If we as humans can’t currently find it in ourselves to think in long term, then what will eventually spark our desire to stop living as we do in our current lives? What will be the breaking point that completely shifts our way of thinking and viewpoint into one that sees climate change as a concrete and serious issue? If we don’t act now, it may require fear evoking event to open the eyes of the entire public. How many natural disasters at the hand of human tampering with the climate will it take for all people to see the magnitude of the issue at hand?


Of course, saying that we need to fix an issue and dealing with the issue are two very different things, which is why climate change is such a controversial issue. There are always many sides and aspects to consider in a civic issue such as this, which we will continue to explore throughout the course of this blog.

3 thoughts on “Opening the Conversation

  1. Brandon Corey Sullivan

    AHHH! Another climate change blog!? It’s my lucky day, aha. I’m definitely interested in what you cover versus Caitlin. It would be even more interesting if you and Caitlin had the same general topic one day to be able to compare how you both looked at it and what facts you both bring to the table. It’s quite amazing how our world is willing to consistently take from this planet without giving back, and what we do give back is not enough. We’re killing this planet quicker than it should be. Sure, global warming is part of a pattern in history but we’re accelerating it to a point beyond dangerous. We’re making this situation disastrous. Even if we survive all the horrible things that we do to this planet other species may not. Humans are solely responsible for too many species of animals and this quickened global warming will only make that number of extinctions rise. Now is the time to change things and discuss what we can do. I can’t wait to see what you have in store for us.

  2. sjt5234

    Hello Tyler!
    I can’t wait to read more about this topic.

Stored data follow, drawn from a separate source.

-- pv_equiv track=rewrite | github.com/ELIFE-ASU/Patents | assembly_calcs.py | build_month_increments
-- ===== SOURCE A (Python) =====
-- def build_month_increments(start, stop):
--     """ Build month increments in the form YYYY-MM
--
--     Args:
--         start (int): Starting year
--         stop (int): Ending year
--
--     Returns:
--         list: list of strings in the form YYYY-MM (e.g., "1980-01")
--     """
--     months = []
--     while start <= stop:
--         for month in [
--                 "01", "02", "03", "04", "05", "06", "07", "08", "09", "10",
--                 "11", "12"
--         ]:
--             months.append(str(start) + "-" + month)
--         start += 1
--
--     return months
-- ===== SOURCE B (Python) =====
-- def build_month_increments(start, stop):
--     """Flat single pass: derive year/month of each index by divmod instead of nested loops."""
--     n = max(0, (stop - start + 1) * 12)
--     return [f"{start + i // 12}-{i % 12 + 1:02d}" for i in range(n)]
-- ===== Notes on version B (the rewrite author's own statement) =====
-- stated objective: simpler
-- what changed: Replaces the nested while-over-years / for-over-literal-month-strings loop with a single comprehension over a computed month count, deriving each year and zero-padded month from the flat index by divmod.
import Mathlib
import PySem

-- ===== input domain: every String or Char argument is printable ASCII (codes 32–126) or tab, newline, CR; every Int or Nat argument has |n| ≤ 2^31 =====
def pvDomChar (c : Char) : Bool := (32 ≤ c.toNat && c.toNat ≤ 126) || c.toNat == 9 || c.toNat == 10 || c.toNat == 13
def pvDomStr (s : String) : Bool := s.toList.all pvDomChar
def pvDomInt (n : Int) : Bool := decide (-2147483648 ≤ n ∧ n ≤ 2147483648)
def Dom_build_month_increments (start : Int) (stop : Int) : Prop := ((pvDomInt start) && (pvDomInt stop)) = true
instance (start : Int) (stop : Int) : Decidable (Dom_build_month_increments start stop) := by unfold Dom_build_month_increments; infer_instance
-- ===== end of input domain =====

-- B replaces A's nested year/month loop by one flat pass over month indices with divmod (objective: simpler).

-- ===== PORT A =====
-- the literal month list of A's inner for loop
def monthLits : List String :=
  ["01", "02", "03", "04", "05", "06", "07", "08", "09", "10", "11", "12"]

-- the while loop; fuel = (stop - start + 1).toNat, the exact number of iterations
def buildLoopA : Nat → Int → List String → List String
  | 0, _, months => months
  | k + 1, start, months =>
      buildLoopA k (start + 1)
        (monthLits.foldl (fun acc m => acc ++ [PySem.Int.toStr start ++ "-" ++ m]) months)

def build_month_increments (start : Int) (stop : Int) : List String :=
  buildLoopA (stop - start + 1).toNat start []

-- ===== PORT B =====
-- f"{m:02d}"; exact for 0 ≤ m ≤ 99 (here m ∈ 1..12)
def pad2 (m : Int) : String :=
  if m < 10 then "0" ++ PySem.Int.toStr m else PySem.Int.toStr m

def build_month_increments_alt (start : Int) (stop : Int) : List String :=
  (PySem.List.pyRange 0 (max 0 ((stop - start + 1) * 12)) 1).map (fun i =>
    PySem.Int.toStr (start + PySem.Int.floordiv i 12) ++ "-" ++ pad2 (PySem.Int.mod i 12 + 1))

-- ===== PRECONDITION & SPEC =====
def Spec_build_month_increments (start : Int) (stop : Int) (out : List String) : Prop := out = build_month_increments_alt start stop
instance (start : Int) (stop : Int) (out : List String) : Decidable (Spec_build_month_increments start stop out) := by unfold Spec_build_month_increments; infer_instance

-- ===== CLAIM (what is proved, stated in full; the proofs are below) =====
def Claim_equal_build_month_increments : Prop := ∀ (start : Int) (stop : Int), Dom_build_month_increments start stop → Spec_build_month_increments start stop (build_month_increments start stop)

-- ===== LEMMAS AND PROOFS =====

-- one year's block of strings
def yearBlock (y : Int) : List String := monthLits.map (fun m => PySem.Int.toStr y ++ "-" ++ m)

-- B's element function, at a Nat index
def hN (start : Int) (n : Nat) : String :=
  PySem.Int.toStr (start + PySem.Int.floordiv (n : Int) 12) ++ "-" ++ pad2 (PySem.Int.mod (n : Int) 12 + 1)

lemma foldl_monthLits (f : String → String) (months : List String) :
    monthLits.foldl (fun acc m => acc ++ [f m]) months = months ++ monthLits.map f := by
  simp [monthLits, List.foldl, List.map]

lemma buildLoopA_acc (k : Nat) : ∀ (start : Int) (months : List String),
    buildLoopA k start months = months ++ buildLoopA k start [] := by
  induction k with
  | zero => intro start months; simp [buildLoopA]
  | succ k ih =>
      intro start months
      simp only [buildLoopA, foldl_monthLits]
      rw [ih (start + 1), ih (start + 1) (([] : List String) ++ _)]
      simp

lemma hN_shift (start : Int) (n : Nat) :
    hN start (12 + n) = hN (start + 1) n := by
  have h1 := PySem.Int.floordiv_natCast (12 + n) 12
  have h3 := PySem.Int.floordiv_natCast n 12
  have h2 := PySem.Int.mod_natCast (12 + n) 12
  have h4 := PySem.Int.mod_natCast n 12
  simp only [Nat.cast_ofNat] at h1 h2 h3 h4
  unfold hN
  rw [h1, h2, h3, h4, Nat.add_div_left n (by norm_num : 0 < 12), Nat.add_mod_left]
  have h5 : start + ((n / 12 + 1 : Nat) : Int) = start + 1 + ((n / 12 : Nat) : Int) := by
    push_cast; ring
  rw [h5]

lemma hN_small (start : Int) (r : Nat) (h : r < 12) :
    hN start r = PySem.Int.toStr start ++ "-" ++ monthLits.getD r "" := by
  have h1 := PySem.Int.floordiv_natCast r 12
  have h2 := PySem.Int.mod_natCast r 12
  simp only [Nat.cast_ofNat] at h1 h2
  unfold hN
  rw [h1, h2, Nat.div_eq_of_lt h, Nat.mod_eq_of_lt h]
  have h3 : start + ((0 : Nat) : Int) = start := by simp
  rw [h3]
  have h4 : pad2 ((r : Int) + 1) = monthLits.getD r "" := by
    interval_cases r <;> decide
  rw [h4]

lemma map_hN_range12 (start : Int) :
    (List.range 12).map (hN start) = yearBlock start := by
  simp only [show List.range 12 = [0,1,2,3,4,5,6,7,8,9,10,11] from rfl, List.map]
  repeat rw [hN_small _ _ (by norm_num)]
  simp [yearBlock, monthLits]

-- B over 12*k indices, as a function of the year count
lemma B_block (k : Nat) : ∀ (start : Int),
    (List.range (12 * (k + 1))).map (hN start) =
      yearBlock start ++ (List.range (12 * k)).map (hN (start + 1)) := by
  intro start
  have h : 12 * (k + 1) = 12 + 12 * k := by ring
  rw [h, List.range_add, List.map_append, List.map_map, map_hN_range12]
  congr 1
  apply List.map_congr_left
  intro n _
  exact hN_shift start n

lemma loopA_eq_B (k : Nat) : ∀ (start : Int),
    buildLoopA k start [] = (List.range (12 * k)).map (hN start) := by
  induction k with
  | zero => intro start; simp [buildLoopA]
  | succ k ih =>
      intro start
      rw [B_block k start, ← ih (start + 1)]
      simp only [buildLoopA, foldl_monthLits, List.nil_append]
      rw [buildLoopA_acc k (start + 1) (monthLits.map _)]
      rfl

lemma alt_eq (start stop : Int) :
    build_month_increments_alt start stop =
      (List.range (12 * (stop - start + 1).toNat)).map (hN start) := by
  unfold build_month_increments_alt
  have hn : max 0 ((stop - start + 1) * 12) = ((12 * (stop - start + 1).toNat : Nat) : Int) := by
    by_cases h : stop - start + 1 ≤ 0
    · rw [Int.toNat_of_nonpos h]
      simp
      nlinarith
    · have h := lt_of_not_ge h
      have h0 : (0:Int) ≤ stop - start + 1 := h.le
      have h2 : (0:Int) ≤ (stop - start + 1) * 12 := by positivity
      rw [max_eq_right h2]
      push_cast [Int.toNat_of_nonneg h0]
      ring
  rw [hn, PySem.List.pyRange_zero_natCast, List.map_map]
  rfl

-- ===== VERDICT (by name: the statement is the Claim_ definition above) =====
theorem build_month_increments_spec : Claim_equal_build_month_increments := by
  intro start stop _
  show build_month_increments start stop = build_month_increments_alt start stop
  rw [alt_eq, build_month_increments, loopA_eq_B]
-- pv_equiv track=rewrite | github.com/AlgorithmOnline/su | 1014_기능개발.py | solution
-- ===== SOURCE A (Python) =====
-- import math
--
-- def solution(progresses, speeds):
--     stack=[]
--     result=[]
--
--     for i in range(len(progresses)):
--         cur=math.ceil((100-progresses[i])/speeds[i])
--
--         if i==0:
--             stack.append(cur)
--         else:
--             if stack[-1]>=cur:
--                 stack.append(cur)
--             else:
--                 result.append(len(stack))
--                 stack.clear()
--                 stack.append(cur)
--     result.append(len(stack))
--
--     return result
-- ===== SOURCE B (Python) =====
-- import math
--
-- def solution(progresses, speeds):
--     days = [math.ceil((100 - p) / s) for p, s in zip(progresses, speeds)]
--
--     # Divide and conquer: split the days table in half, group each half,
--     # then merge: a group boundary falls exactly where a value strictly exceeds
--     # its predecessor, and such positions are local, so if the seam is an ascent
--     # the two group lists concatenate, otherwise the last left group fuses with
--     # the first right group.
--     def groups(ds):
--         if len(ds) == 1:
--             return [1]
--         mid = len(ds) // 2
--         a, b = ds[:mid], ds[mid:]
--         ga, gb = groups(a), groups(b)
--         if b[0] > a[-1]:
--             return ga + gb
--         ga[-1] += gb[0]
--         return ga + gb[1:]
--
--     return groups(days) if days else []
-- ===== Notes on version B (the rewrite author's own statement) =====
-- stated objective: alternative
-- what changed: Replaces A's single index loop maintaining a stack and result list with a divide-and-conquer over the precomputed days table: split in half, group each half recursively, and merge at the seam (concatenate on an ascent, otherwise fuse the last left group with the first right group); correct because group boundaries are exactly the positions where days[i] > days[i-1], a purely local condition.
-- intended difference: On empty progresses A returns [0] (an artefact of appending len(stack) unconditionally after the loop), while B returns [], the intended answer when there are no features to deploy. — e.g. on solution([], []): A returns [0], B returns []
import Mathlib
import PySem

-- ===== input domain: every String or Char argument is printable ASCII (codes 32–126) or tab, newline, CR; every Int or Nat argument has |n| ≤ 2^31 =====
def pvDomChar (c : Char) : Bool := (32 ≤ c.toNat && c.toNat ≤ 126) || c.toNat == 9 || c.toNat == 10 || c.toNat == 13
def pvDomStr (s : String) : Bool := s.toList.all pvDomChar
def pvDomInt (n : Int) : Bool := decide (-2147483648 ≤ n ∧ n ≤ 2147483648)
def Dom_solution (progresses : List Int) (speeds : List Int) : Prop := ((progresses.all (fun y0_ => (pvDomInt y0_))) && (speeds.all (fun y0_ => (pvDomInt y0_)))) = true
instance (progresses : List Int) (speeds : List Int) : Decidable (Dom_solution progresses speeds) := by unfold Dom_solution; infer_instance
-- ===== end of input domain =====
theorem pvBRuns_aux :
    ∀ (n : Nat) (arr : List Int), arr.length ≤ n →
      ∀ (acc0 : List (Int × Int)),
        (∀ p, acc0.getLast? = some p → ∀ w, arr.head? = some w → p.1 ≠ w) →
        arr.foldl pvStep acc0 = acc0 ++ pvRunsF arr := by
  intro n
  induction n with
  | zero =>
    intro arr hlen acc0 _
    have : arr = [] := List.eq_nil_of_length_eq_zero (by omega)
    subst this; rw [pvRunsF_nil]; simp
  | succ n ih =>
    intro arr hlen acc0 hacc
    match arr with
    | [] => rw [pvRunsF_nil]; simp
    | v :: t =>
      set m := (t.takeWhile (· == v)).length with hm
      have hsplit : t = List.replicate m v ++ t.dropWhile (· == v) := by
        conv_lhs => rw [← List.takeWhile_append_dropWhile (p := (· == v)) (l := t)]
        rw [← pv_takeWhile_replicate]
      have hfirst : pvStep acc0 v = acc0 ++ [(v, (1 : Int))] := by
        rw [pvStep]
        match h : acc0.getLast? with
        | none => rfl
        | some p =>
          have := hacc p h v rfl
          cases p with
          | mk y c => simp only [if_neg this]
      rw [List.foldl_cons, hfirst]
      conv_lhs => rw [hsplit]
      rw [pvBRuns_merge v m 1]
      rw [ih (t.dropWhile (· == v))
            (by have := List.length_dropWhile_le (· == v) t; simp at hlen; omega)
            (acc0 ++ [(v, 1 + (m : Int))])
            (by
              intro p hp w hw
              rw [List.getLast?_concat] at hp
              injection hp with hp
              subst hp
              exact fun hvw => (pv_dropWhile_head_ne v t w hw) hvw.symm)]
      rw [pvRunsF_cons, List.append_assoc]
      rfl

theorem pvBRuns_eq_runsF (arr : List Int) : pvBRuns arr = pvRunsF arr := by
  rw [pvBRuns_eq_foldl_pvStep,
      pvBRuns_aux arr.length arr (le_refl _) [] (by intro p hp; simp at hp)]
  simp

-- ===== VERDICT (by name: the statement is the Claim_ definition above) =====
theorem duplicate_subsequence_spec : Claim_equal_duplicate_subsequence := by
  intro arr _
  unfold Spec_duplicate_subsequence duplicate_subsequence duplicate_subsequence_alt
  rw [pvBRuns_eq_runsF]
  exact pvA_eq_runsF arr.length arr (le_refl _) none (by intro w _ h; cases h) [[]] 0
theorem dash_not_mem_toDigits (n : Nat) : '-' ∉ Nat.toDigits 10 n := by
  induction n using Nat.strong_induction_on with
  | _ n ih =>
    by_cases h : n < 10
    · rw [toDigits_lt n h]
      have hd : ∀ x < 10, Nat.digitChar x ≠ '-' := by decide
      simp only [List.mem_singleton]
      intro he; exact hd n h he.symm
    · rw [toDigits_ge n (by omega)]
      simp only [List.mem_append, List.mem_singleton]
      push Not
      refine ⟨ih (n / 10) (by omega), ?_⟩
      have h2 : n % 10 < 10 := Nat.mod_lt _ (by omega)
      have : ∀ x < 10, Nat.digitChar x ≠ '-' := by decide
      intro he; exact this _ h2 he.symm

theorem toDigits_inj : ∀ (n m : Nat), Nat.toDigits 10 n = Nat.toDigits 10 m → n = m := by
  intro n
  induction n using Nat.strong_induction_on with
  | _ n ih =>
    intro m h
    by_cases hn : n < 10 <;> by_cases hm : m < 10
    · rw [toDigits_lt n hn, toDigits_lt m hm] at h
      have : ∀ x < 10, ∀ y < 10, Nat.digitChar x = Nat.digitChar y → x = y := by decide
      exact this n hn m hm (List.singleton_inj.mp h)
    · rw [toDigits_lt n hn, toDigits_ge m (by omega)] at h
      have := congrArg List.length h
      simp at this
      have := toDigits_ne_nil (m / 10)
      cases hmd : Nat.toDigits 10 (m / 10) with
      | nil => exact absurd hmd this
      | cons a l => rw [hmd] at h; simp at h
    · rw [toDigits_ge n (by omega), toDigits_lt m hm] at h
      have := toDigits_ne_nil (n / 10)
      cases hnd : Nat.toDigits 10 (n / 10) with
      | nil => exact absurd hnd this
      | cons a l => rw [hnd] at h; simp at h
    · rw [toDigits_ge n (by omega), toDigits_ge m (by omega)] at h
      have h2 := List.append_inj' h (by simp)
      obtain ⟨h3, h4⟩ := h2
      have hd : ∀ x < 10, ∀ y < 10, Nat.digitChar x = Nat.digitChar y → x = y := by decide
      have hmod : n % 10 = m % 10 :=
        hd _ (Nat.mod_lt _ (by omega)) _ (Nat.mod_lt _ (by omega)) (List.singleton_inj.mp h4)
      have hdiv : n / 10 = m / 10 := ih (n / 10) (by omega) (m / 10) h3
      omega

theorem toStr_inj (a b : Int) (h : PySem.Int.toStr a = PySem.Int.toStr b) : a = b := by
  have hc : PySem.Int.toChars a = PySem.Int.toChars b := by
    have := congrArg String.toList h
    simpa [PySem.Int.toList_toStr] using this
  unfold PySem.Int.toChars at hc
  by_cases ha : a < 0 <;> by_cases hb : b < 0 <;> simp [ha, hb] at hc
  · have := toDigits_inj _ _ hc; omega
  · exact absurd (hc ▸ List.mem_cons_self) (dash_not_mem_toDigits b.toNat)
  · exact absurd (hc ▸ List.mem_cons_self) (dash_not_mem_toDigits a.toNat)
  · have := toDigits_inj _ _ hc; omega

theorem pv_filter_insertBy {α : Type} (key : α → Int) (c : Int) (x : α) :
    ∀ (ys : List α), ys.Pairwise (fun a b => key a ≤ key b) →
    (PySem.List.insertBy (fun a b => decide (key a < key b)) x ys).filter (fun y => key y == c) =
    if key x == c then (ys.filter (fun y => key y == c)) ++ [x]
    else ys.filter (fun y => key y == c) := by
  intro ys
  induction ys with
  | nil =>
    intro _
    by_cases h : (key x == c) = true <;> simp [PySem.List.insertBy, List.filter, h]
  | cons y ys ih =>
    intro hp
    simp only [PySem.List.insertBy]
    by_cases hlt : key x < key y
    · simp only [decide_eq_true_eq, hlt, if_true]
      have hnil : (y :: ys).filter (fun z => key z == c) =
          (y :: ys).filter (fun z => key z == c) := rfl
      by_cases hxc : key x == c
      · have hc : key x = c := by simpa using hxc
        have hall : ∀ z ∈ y :: ys, ¬ (key z == c) = true := by
          intro z hz
          have : key y ≤ key z := by
            rcases List.mem_cons.mp hz with h | h
            · subst h; exact le_refl _
            · exact (List.pairwise_cons.mp hp).1 z h
          simp only [beq_iff_eq]
          omega
        rw [List.filter_eq_nil_iff.mpr hall]
        simp [List.filter, hxc, hall y List.mem_cons_self,
          List.filter_eq_nil_iff.mpr (fun z hz => hall z (List.mem_cons_of_mem y hz))]
      · simp [List.filter, hxc]
    · simp only [decide_eq_true_eq, hlt, if_false]
      have htail := (List.pairwise_cons.mp hp).2
      rw [List.filter_cons, List.filter_cons, ih htail]
      by_cases hxc : key x == c <;> by_cases hyc : key y == c <;> simp [hxc, hyc]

I’ve gotten into plenty of arguments with plenty of people about global warming, the human impact on global warming, and the impact global warming can have on ecosystems worldwide. I like that you’re cutting through other people’s opinions on the issues and going straight for the facts, and I wish more people had that attitude. Two of the favorite arguments in the arsenal of those who deny our impact on the warming of the earth is that the temperature has only risen a few degrees in the past few decade, and that the earth regularly goes through heating and cooling cycles. While these both may be true at face value, they miss the point. Human activity undoubtedly is accelerating this next heating cycle of the earth, and anything we can do to slow it down we should be doing. Additionally, while we versatile humans can withstand a few extra degrees, like you stated in your post, more delicate ecosystems will be destroyed by even this minimal temperature change.
    Looking forward to the rest of your posts and learning more about climate change!

  3. ces5729

    Hey Tyler!
    Great job introducing your topic! We are both doing blogs on climate change, so I’m interested to see how our blog topics will overlap. I plan to do mine more on sustainability, and the things normal people can do to help, while you seem to focusing on climate change as a whole.
    I like that you don’t plan to focus on the medias views on any of this. I’ve noticed that global warming tends to become more of a political issue then a societal or worldwide issue, and is often pushed to the side as something that is not as pressing. However, we both know that this is an inaccuracy. By just focusing on the facts, you go straight to the heart of the issues and will prove your points very well.
    I am also interested to hear about how you believe humans have impacted the earth by trying to make our lives easier. This is something I plan to talk about a lot in my blog, so it will be interesting to hear your opinions on it as well.
    Overall, great job on this post, I look forward to reading this!